I've been through many versions of this cycle. Sometimes, it's illness that interrupts my training, sometimes it's travel (keeping up an exercise routine as a digital nomad is not easy).

But whatever it is, the result is the same: I lose my gains and I lose my exercise habit and have to start from scratch.

I've been in good shape many times in my life. I've had periods when I was very strong (and a little fat, but that's generally how it goes when you focus only on strength gains). I've had times when I had a pretty good physique.

But it never lasted.
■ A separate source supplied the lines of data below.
-- pv_equiv track=rewrite | github.com/smartscanapp/smartscan-lib | smartscan/cluster/cluster_analysis.py | count_predicted_labels
-- ===== SOURCE A (Python) =====
-- def count_predicted_labels(assignments: dict[str, str], labels: list[str]) -> dict[str, int]:
--     counts: dict[str, dict[str, int]] = {}
--
--     for item_id, cluster_id in assignments.items():
--         for label in labels:
--             if item_id.startswith(label):
--                 counts.setdefault(label, {})
--                 counts[label][cluster_id] = counts[label].get(cluster_id, 0) + 1
--                 break
--
--     return {label: max(cluster_counts.values()) for label, cluster_counts in counts.items()}
-- ===== SOURCE B (Python) =====
-- def count_predicted_labels(assignments: dict[str, str], labels: list[str]) -> dict[str, int]:
--     # Map each distinct label string to its first position in `labels`.
--     first_idx: dict[str, int] = {}
--     for i, lab in enumerate(labels):
--         if lab not in first_idx:
--             first_idx[lab] = i
--     maxes: dict[str, int] = {}
--     pair_counts: dict[tuple[str, str], int] = {}
--     for item_id, cluster_id in assignments.items():
--         # Instead of scanning the label list, look up every prefix of the
--         # item id in the label index and keep the earliest-positioned hit.
--         best = None
--         for k in range(len(item_id) + 1):
--             p = item_id[:k]
--             i = first_idx.get(p)
--             if i is not None and (best is None or i < best[0]):
--                 best = (i, p)
--         if best is not None:
--             lab = best[1]
--             c = pair_counts.get((lab, cluster_id), 0) + 1
--             pair_counts[(lab, cluster_id)] = c
--             if c > maxes.get(lab, 0):
--                 maxes[lab] = c
--     return maxes
-- ===== Notes on version B (the rewrite author's own statement) =====
-- stated objective: faster
-- what changed: B picks each item's label by looking up the item's prefixes in a dict keyed by label (earliest label position wins) instead of scanning the whole label list per item, and replaces A's nested per-label cluster dicts plus a final max() pass by one flat (label, cluster) counter with a running maximum.
import Mathlib
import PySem

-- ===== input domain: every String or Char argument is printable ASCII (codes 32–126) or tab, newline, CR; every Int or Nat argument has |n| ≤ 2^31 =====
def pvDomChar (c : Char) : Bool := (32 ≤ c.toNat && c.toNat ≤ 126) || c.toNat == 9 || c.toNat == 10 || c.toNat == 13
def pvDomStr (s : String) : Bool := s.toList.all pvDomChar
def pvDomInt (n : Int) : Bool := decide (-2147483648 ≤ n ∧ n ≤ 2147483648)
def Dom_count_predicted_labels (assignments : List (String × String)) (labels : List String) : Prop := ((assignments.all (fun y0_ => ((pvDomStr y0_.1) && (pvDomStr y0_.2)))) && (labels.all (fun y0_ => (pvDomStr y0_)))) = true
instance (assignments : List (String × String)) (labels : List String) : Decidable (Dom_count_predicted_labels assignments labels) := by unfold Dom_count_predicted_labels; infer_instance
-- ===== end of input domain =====
-- pv_equiv track=rewrite | github.com/pro-vi/mdtools | bench/pi_audit_adapter.py | _has_query_after_mutation
-- ===== SOURCE A (Python) =====
-- from typing import Any, Iterable
--
-- def _has_query_after_mutation(sequence: Iterable[str]) -> bool:
--     saw_mutation = False
--     for kind in sequence:
--         if kind == "mutation":
--             saw_mutation = True
--         elif kind == "query" and saw_mutation:
--             return True
--     return False
-- ===== SOURCE B (Python) =====
-- def _has_query_after_mutation(sequence) -> bool:
--     seq = list(sequence)
--     if "mutation" not in seq or "query" not in seq:
--         return False
--     first_mutation = seq.index("mutation")
--     last_query = len(seq) - 1 - seq[::-1].index("query")
--     return last_query > first_mutation
-- ===== Notes on version B (the rewrite author's own statement) =====
-- stated objective: alternative
-- what changed: Instead of a flag-carrying scan, B materialises the list and decides by index arithmetic: it compares the position of the first 'mutation' (seq.index) with the position of the last 'query' (found via the reversed list) and returns whether the latter comes strictly later.
import Mathlib
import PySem

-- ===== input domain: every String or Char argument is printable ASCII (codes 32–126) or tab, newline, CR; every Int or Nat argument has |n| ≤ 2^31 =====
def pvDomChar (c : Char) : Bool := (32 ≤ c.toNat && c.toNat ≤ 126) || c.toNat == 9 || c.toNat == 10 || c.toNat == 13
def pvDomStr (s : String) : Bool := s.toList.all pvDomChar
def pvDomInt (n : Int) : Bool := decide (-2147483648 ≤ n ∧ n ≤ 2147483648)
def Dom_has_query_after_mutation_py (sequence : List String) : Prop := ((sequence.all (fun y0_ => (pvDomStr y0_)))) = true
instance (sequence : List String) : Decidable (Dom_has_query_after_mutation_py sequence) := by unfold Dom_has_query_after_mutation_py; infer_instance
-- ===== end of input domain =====

-- B decides by index arithmetic (first "mutation" index vs last "query" index via the reversed list) instead of A's flag-carrying scan; objective: alternative.


-- ===== PORT A =====
-- Port of A: single loop carrying the saw_mutation flag.
def hqamA_loop : List String → Bool → Bool
  | [], _ => false
  | kind :: rest, saw =>
    if kind == "mutation" then hqamA_loop rest true
    else if kind == "query" && saw then true
    else hqamA_loop rest saw

def has_query_after_mutation_py (sequence : List String) : Bool :=
  hqamA_loop sequence false

-- ===== PORT B =====
-- Port of B: guard on membership, then compare seq.index("mutation") with
-- len(seq) - 1 - seq[::-1].index("query").  seq[::-1] is PySem.List.slice? … (-1);
-- both index? calls return some because membership was checked first.
def has_query_after_mutation_py_alt (sequence : List String) : Bool :=
  if !(sequence.contains "mutation") || !(sequence.contains "query") then
    false
  else
    match PySem.List.index? sequence "mutation",
          (PySem.List.slice? sequence none none (-1)).bind
            (fun r => PySem.List.index? r "query") with
    | some first_mutation, some rq =>
        decide (sequence.length - 1 - rq > first_mutation)
    | _, _ => false

-- ===== PRECONDITION & SPEC =====
def Spec_has_query_after_mutation_py (sequence : List String) (out : Bool) : Prop := out = has_query_after_mutation_py_alt sequence
instance (sequence : List String) (out : Bool) : Decidable (Spec_has_query_after_mutation_py sequence out) := by unfold Spec_has_query_after_mutation_py; infer_instance

-- ===== CLAIM (what is proved, stated in full; the proofs are below) =====
def Claim_equal_has_query_after_mutation_py : Prop := ∀ (sequence : List String), Dom_has_query_after_mutation_py sequence → Spec_has_query_after_mutation_py sequence (has_query_after_mutation_py sequence)

-- ===== LEMMAS AND PROOFS =====

-- proof-side intermediate: first "mutation", then search the remainder for "query"
def hqamPhase1 : List String → Bool
  | [] => false
  | kind :: rest =>
    if kind == "mutation" then rest.any (fun k => k == "query")
    else hqamPhase1 rest

-- once the flag is set, A's loop just searches for "query"
theorem hqamA_loop_true (l : List String) : hqamA_loop l true = l.any (fun k => k == "query") := by
  induction l with
  | nil => rfl
  | cons k rest ih =>
    simp only [hqamA_loop, List.any_cons]
    by_cases hm : k = "mutation"
    · simp [hm, ih]
    · by_cases hq : k = "query" <;> simp [hm, hq, ih]

theorem hqamA_loop_false (l : List String) : hqamA_loop l false = hqamPhase1 l := by
  induction l with
  | nil => rfl
  | cons k rest ih =>
    simp only [hqamA_loop, hqamPhase1]
    by_cases hm : k = "mutation"
    · simp [hm, hqamA_loop_true]
    · simp [hm, ih]

theorem hqamPhase1_of_not_mem (l : List String) (h : "mutation" ∉ l) : hqamPhase1 l = false := by
  induction l with
  | nil => rfl
  | cons k rest ih =>
    simp only [List.mem_cons, not_or] at h
    simp only [hqamPhase1]
    have : ¬ (k = "mutation") := fun hk => h.1 hk.symm
    simp [this, ih h.2]

theorem hqamPhase1_of_index? (l : List String) (fm : ℕ)
    (h : PySem.List.index? l "mutation" = some fm) :
    hqamPhase1 l = (l.drop (fm + 1)).any (fun k => k == "query") := by
  induction l generalizing fm with
  | nil => simp [PySem.List.index?] at h
  | cons k rest ih =>
    by_cases hm : k = "mutation"
    · subst hm
      rw [PySem.List.index?_cons_self] at h
      cases h
      simp [hqamPhase1]
    · rw [PySem.List.index?_cons_of_ne rest (fun he => hm he)] at h
      cases hfm' : PySem.List.index? rest "mutation" with
      | none => rw [hfm'] at h; simp at h
      | some fm' =>
        rw [hfm'] at h
        simp only [Option.map_some] at h
        cases h
        simp only [hqamPhase1]
        rw [ih fm' hfm']
        simp only [List.drop_succ_cons]
        split_ifs with hk
        · exact absurd (beq_iff_eq.mp hk) hm
        · rfl

theorem has_query_after_mutation_py_spec : Claim_equal_has_query_after_mutation_py := by
  intro l _
  unfold Spec_has_query_after_mutation_py has_query_after_mutation_py has_query_after_mutation_py_alt
  rw [hqamA_loop_false]
  by_cases hmut : "mutation" ∈ l
  · by_cases hq : "query" ∈ l
    · -- both guards pass
      have hcont : (!(l.contains "mutation") || !(l.contains "query")) = false := by
        simp [hmut, hq]
      rw [hcont]
      simp only [Bool.false_eq_true, if_false]
      obtain ⟨fm, hfm⟩ := Option.isSome_iff_exists.mp
        ((PySem.List.index?_isSome_iff (xs := l) (v := "mutation")).mpr hmut)
      obtain ⟨rq, hrq⟩ := Option.isSome_iff_exists.mp
        ((PySem.List.index?_isSome_iff (xs := l.reverse) (v := "query")).mpr
          (List.mem_reverse.mpr hq))
      rw [PySem.List.slice?_none_none_neg_one]
      simp only [Option.bind_some, hfm, hrq]
      -- facts about fm (first mutation) and rq (query position in reverse)
      obtain ⟨hfmlt, hfmval, _⟩ := PySem.List.getElem_of_index?_eq_some hfm
      obtain ⟨hrqlt, hrqval, hrqmin⟩ := PySem.List.getElem_of_index?_eq_some hrq
      rw [List.length_reverse] at hrqlt
      -- lq := l.length - 1 - rq is the LAST index of "query" in l
      set lq := l.length - 1 - rq with hlqdef
      have hlq_lt : lq < l.length := by omega
      have hlq_val : l[lq]'hlq_lt = "query" := by
        have := hrqval
        rw [List.getElem_reverse] at this
        have he : l.length - 1 - rq = lq := rfl
        simpa [he] using this
      have hlq_max : ∀ j (hj : j < l.length), lq < j → l[j]'hj ≠ "query" := by
        intro j hj hgt
        have hjr : l.length - 1 - j < rq := by omega
        have := hrqmin (l.length - 1 - j) (by omega)
        rw [List.getElem_reverse] at this
        have he : l.length - 1 - (l.length - 1 - j) = j := by omega
        simpa [he] using this
      -- compare
      rw [hqamPhase1_of_index? l fm hfm]
      by_cases hcmp : fm < lq
      · have hmem : "query" ∈ l.drop (fm + 1) := by
          rw [List.mem_iff_getElem]
          refine ⟨lq - (fm + 1), by simp [List.length_drop]; omega, ?_⟩
          rw [List.getElem_drop]
          have he : fm + 1 + (lq - (fm + 1)) = lq := by omega
          simp_rw [he]
          exact hlq_val
        have hany : (l.drop (fm + 1)).any (fun k => k == "query") = true := by
          simp only [List.any_eq_true]
          exact ⟨_, hmem, by simp⟩
        rw [hany]
        exact (decide_eq_true hcmp).symm
      · have h2 : (l.drop (fm + 1)).any (fun k => k == "query") = false := by
          simp only [List.any_eq_false]
          intro x hx
          rw [List.mem_iff_getElem] at hx
          obtain ⟨i, hi, hxi⟩ := hx
          rw [List.getElem_drop] at hxi
          have hilen : fm + 1 + i < l.length := by
            simp [List.length_drop] at hi; omega
          have := hlq_max (fm + 1 + i) hilen (by omega)
          rw [hxi] at this
          simp [this]
        rw [h2]
        exact (decide_eq_false hcmp).symm
    · -- no "query" anywhere
      have hcont : (!(l.contains "mutation") || !(l.contains "query")) = true := by
        simp [hq]
      rw [hcont]
      simp only [if_true]
      obtain ⟨fm, hfm⟩ := Option.isSome_iff_exists.mp
        ((PySem.List.index?_isSome_iff (xs := l) (v := "mutation")).mpr hmut)
      rw [hqamPhase1_of_index? l fm hfm]
      simp only [List.any_eq_false]
      intro x hx
      have hxl : x ∈ l := List.mem_of_mem_drop hx
      have hne : x ≠ "query" := fun hxe => hq (hxe ▸ hxl)
      simp [hne]
  · -- no "mutation" anywhere
    have hcont : (!(l.contains "mutation") || !(l.contains "query")) = true := by
      simp [hmut]
    rw [hcont, hqamPhase1_of_not_mem l hmut]
    simp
It was always: injury, illness, lose the exercise habit, back to step one of the cycle.

And back to my slightly-above-average-but-not-that-impressive physique, strength and fitness level.

Here's the rub: if you want to be in really great shape for one competition or one photo shoot, then chasing numbers and doing super intense training works.

But if you want to be in great shape and stay in great shape, only consistency matters.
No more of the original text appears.